Tally the lines below that contain the word "alternative", then give the tally alone.

----

-- pv_equiv track=rewrite | github.com/sandeepny441/code_101 | Pradeep/easy_385.py | solve
-- ===== SOURCE A (Python) =====
-- def solve(s):
--     i = 0
--     got_R = False
--     left_pos = False
--     right_pos = False
--     while i < len(s):
--         if s[i] == 'B':
--             if got_R:
--                 left_pos = True
--                 break
--             else:
--                 break
--         if s[i] == 'R':
--             got_R = True
--         i += 1
--
--     if left_pos:
--         return left_pos
--
--     i = len(s) - 1
--     got_R = False
--     while i >= 0:
--         if s[i] == 'B':
--             if got_R:
--                 right_pos = True
--                 break
--             else:
--                 break
--         if s[i] == 'R':
--             got_R = True
--         i -= 1
--
--     return right_pos
-- ===== SOURCE B (Python) =====
-- def solve(s):
--     # Single pass collecting boundary indices, then a pure arithmetic verdict:
--     # True iff both letters occur and the first 'R' precedes the first 'B'
--     # or the last 'R' follows the last 'B'.
--     first_b = first_r = last_b = last_r = -1
--     for i, c in enumerate(s):
--         if c == 'B':
--             if first_b < 0:
--                 first_b = i
--             last_b = i
--         elif c == 'R':
--             if first_r < 0:
--                 first_r = i
--             last_r = i
--     return first_b >= 0 and first_r >= 0 and (first_r < first_b or last_b < last_r)
-- ===== Notes on version B (the rewrite author's own statement) =====
-- stated objective: alternative
-- what changed: Replaces A's two directional early-exit flag scans (forward then backward with got_R/break state and s[i] indexing) by a single enumerate pass that collects the four boundary indices (first/last occurrence of 'B' and of 'R') and then decides by pure index arithmetic: first_r < first_b or last_b < last_r.
import Mathlib
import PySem

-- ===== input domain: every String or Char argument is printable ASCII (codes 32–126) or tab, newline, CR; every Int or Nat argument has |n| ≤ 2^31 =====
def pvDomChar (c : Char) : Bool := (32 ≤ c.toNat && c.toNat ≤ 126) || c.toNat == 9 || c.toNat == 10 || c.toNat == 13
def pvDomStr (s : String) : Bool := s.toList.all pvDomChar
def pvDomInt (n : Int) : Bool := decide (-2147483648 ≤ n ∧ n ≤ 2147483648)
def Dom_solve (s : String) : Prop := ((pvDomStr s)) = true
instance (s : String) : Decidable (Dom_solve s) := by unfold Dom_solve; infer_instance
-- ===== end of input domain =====

-- B replaces A's two directional early-exit flag scans by a single full pass that collects the
-- four boundary indices (first/last 'B', first/last 'R') and decides by index arithmetic;
-- objective: alternative (same cost, different algorithmic state).

-- ===== PORT A =====
-- A's two while-loops are the same flagged scan, run over the characters left-to-right and then
-- right-to-left (i = len(s)-1 … 0 is the scan of the reversed character list).
def solveScan : List Char → Bool → Bool
  | [], _ => false
  | c :: cs, gotR =>
    if c = 'B' then gotR
    else if c = 'R' then solveScan cs true
    else solveScan cs gotR

def solve (s : String) : Bool :=
  let left_pos := solveScan s.toList false
  if left_pos then left_pos
  else solveScan s.toList.reverse false

-- ===== PORT B =====
-- for i, c in enumerate(s): carry the running index i and the four boundary indices.
def collect : List Char → Int → Int × Int × Int × Int → Int × Int × Int × Int
  | [], _, st => st
  | c :: cs, i, (fB, fR, lB, lR) =>
    if c = 'B' then collect cs (i + 1) ((if fB < 0 then i else fB), fR, i, lR)
    else if c = 'R' then collect cs (i + 1) (fB, (if fR < 0 then i else fR), lB, i)
    else collect cs (i + 1) (fB, fR, lB, lR)

def solve_alt (s : String) : Bool :=
  match collect s.toList 0 (-1, -1, -1, -1) with
  | (fB, fR, lB, lR) => decide (0 ≤ fB) && decide (0 ≤ fR) && (decide (fR < fB) || decide (lB < lR))

-- ===== PRECONDITION & SPEC =====
def Spec_solve (s : String) (out : Bool) : Prop := out = solve_alt s
instance (s : String) (out : Bool) : Decidable (Spec_solve s out) := by unfold Spec_solve; infer_instance

-- ===== CLAIM (what is proved, stated in full; the proofs are below) =====
def Claim_equal_solve : Prop := ∀ (s : String), Dom_solve s → Spec_solve s (solve s)

-- ===== LEMMAS AND PROOFS =====

-- A's flagged scan returns: 'B' occurs, and either the flag was set or some 'R' precedes the first 'B'.
lemma scan_char (l : List Char) (g : Bool) :
    solveScan l g =
      (decide ('B' ∈ l) && (g || (decide ('R' ∈ l) && decide (l.idxOf 'R' < l.idxOf 'B')))) := by
  induction l generalizing g with
  | nil => simp [solveScan]
  | cons c cs ih =>
    by_cases hB : c = 'B'
    · subst hB
      simp [solveScan, List.idxOf_cons]
    · by_cases hR : c = 'R'
      · subst hR
        have h1 : ('R' :: cs).idxOf 'R' = 0 := by simp [List.idxOf_cons]
        have h2 : ('R' :: cs).idxOf 'B' = cs.idxOf 'B' + 1 := by
          simp [List.idxOf_cons]
        simp [solveScan, ih, h1, h2, hB]
      · have h1 : (c :: cs).idxOf 'R' = cs.idxOf 'R' + 1 := by simp [List.idxOf_cons, hR]
        have h2 : (c :: cs).idxOf 'B' = cs.idxOf 'B' + 1 := by simp [List.idxOf_cons, hB]
        simp [solveScan, hB, hR, ih, h1, h2, Ne.symm hB, Ne.symm hR]

-- B's single pass, in closed form: each component is the corresponding boundary index.
lemma collect_char (l : List Char) (i fB fR lB lR : Int) (hi : 0 ≤ i) :
    collect l i (fB, fR, lB, lR) =
      ((if 0 ≤ fB then fB else if 'B' ∈ l then i + l.idxOf 'B' else fB),
       (if 0 ≤ fR then fR else if 'R' ∈ l then i + l.idxOf 'R' else fR),
       (if 'B' ∈ l then i + ((l.length : Int) - 1 - l.reverse.idxOf 'B') else lB),
       (if 'R' ∈ l then i + ((l.length : Int) - 1 - l.reverse.idxOf 'R') else lR)) := by
  induction l generalizing i fB fR lB lR with
  | nil => simp [collect]
  | cons c cs ih =>
    by_cases hB : c = 'B'
    · subst hB
      rw [collect, if_pos rfl, ih _ _ _ _ _ (by omega)]
      have hiB : ('B' :: cs).idxOf 'B' = 0 := by simp [List.idxOf_cons]
      have hiR : ('B' :: cs).idxOf 'R' = cs.idxOf 'R' + 1 := by simp [List.idxOf_cons]
      have haB : (cs.reverse ++ ['B']).idxOf 'B'
          = if 'B' ∈ cs then cs.reverse.idxOf 'B' else cs.reverse.length := by
        rw [List.idxOf_append]; simp [List.idxOf_cons]
      have haR : 'R' ∈ cs → (cs.reverse ++ ['B']).idxOf 'R' = cs.reverse.idxOf 'R' := by
        intro h; rw [List.idxOf_append]; simp [h]
      refine Prod.ext ?_ (Prod.ext ?_ (Prod.ext ?_ ?_)) <;>
        simp [hiB, hiR, haB, List.reverse_cons]
      · split_ifs <;> omega
      · split_ifs with h1 h2 <;> simp_all <;> omega
      · have hb := List.idxOf_le_length (l := cs.reverse) (a := 'B')
        split_ifs with h <;> simp_all <;> omega
      · by_cases h : 'R' ∈ cs
        · have hr := List.idxOf_le_length (l := cs.reverse) (a := 'R')
          simp [h, haR h]; omega
        · simp [h]
    · by_cases hR : c = 'R'
      · subst hR
        rw [collect, if_neg (by decide), if_pos rfl, ih _ _ _ _ _ (by omega)]
        have hiB : ('R' :: cs).idxOf 'B' = cs.idxOf 'B' + 1 := by simp [List.idxOf_cons]
        have hiR : ('R' :: cs).idxOf 'R' = 0 := by simp [List.idxOf_cons]
        have haR : (cs.reverse ++ ['R']).idxOf 'R'
            = if 'R' ∈ cs then cs.reverse.idxOf 'R' else cs.reverse.length := by
          rw [List.idxOf_append]; simp [List.idxOf_cons]
        have haB : 'B' ∈ cs → (cs.reverse ++ ['R']).idxOf 'B' = cs.reverse.idxOf 'B' := by
          intro h; rw [List.idxOf_append]; simp [h]
        refine Prod.ext ?_ (Prod.ext ?_ (Prod.ext ?_ ?_)) <;>
          simp [hiB, hiR, haR, List.reverse_cons, hB]
        · split_ifs with h1 h2 <;> simp_all <;> omega
        · split_ifs <;> omega
        · by_cases h : 'B' ∈ cs
          · have hb := List.idxOf_le_length (l := cs.reverse) (a := 'B')
            simp [h, haB h]; omega
          · simp [h]
        · have hr := List.idxOf_le_length (l := cs.reverse) (a := 'R')
          split_ifs with h <;> simp_all <;> omega
      · rw [collect, if_neg hB, if_neg hR, ih _ _ _ _ _ (by omega)]
        have hiB : (c :: cs).idxOf 'B' = cs.idxOf 'B' + 1 := by simp [List.idxOf_cons, hB]
        have hiR : (c :: cs).idxOf 'R' = cs.idxOf 'R' + 1 := by simp [List.idxOf_cons, hR]
        have haB : 'B' ∈ cs → (cs.reverse ++ [c]).idxOf 'B' = cs.reverse.idxOf 'B' := by
          intro h; rw [List.idxOf_append]; simp [h]
        have haR : 'R' ∈ cs → (cs.reverse ++ [c]).idxOf 'R' = cs.reverse.idxOf 'R' := by
          intro h; rw [List.idxOf_append]; simp [h]
        refine Prod.ext ?_ (Prod.ext ?_ (Prod.ext ?_ ?_)) <;>
          simp [hiB, hiR, List.reverse_cons, hB, hR, Ne.symm hB, Ne.symm hR]
        · split_ifs with h1 h2 <;> simp_all <;> omega
        · split_ifs with h1 h2 <;> simp_all <;> omega
        · by_cases h : 'B' ∈ cs
          · have hb := List.idxOf_le_length (l := cs.reverse) (a := 'B')
            simp [h, haB h]; omega
          · simp [h]
        · by_cases h : 'R' ∈ cs
          · have hr := List.idxOf_le_length (l := cs.reverse) (a := 'R')
            simp [h, haR h]; omega
          · simp [h]

-- ===== VERDICT (by name: the statement is the Claim_ definition above) =====
theorem solve_spec : Claim_equal_solve := by
  intro s _
  unfold Spec_solve solve solve_alt
  rw [collect_char _ _ _ _ _ _ (le_refl 0), scan_char, scan_char]
  set l := s.toList with hl
  by_cases hB : 'B' ∈ l
  · by_cases hR : 'R' ∈ l
    · have hbr := List.idxOf_lt_length_iff.mpr (List.mem_reverse.mpr hB)
      have hrr := List.idxOf_lt_length_iff.mpr (List.mem_reverse.mpr hR)
      simp only [List.length_reverse] at hbr hrr
      simp [hB, hR, List.mem_reverse]
    · simp [hB, hR, List.mem_reverse]
  · simp [hB, List.mem_reverse]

----

• [Result]:
2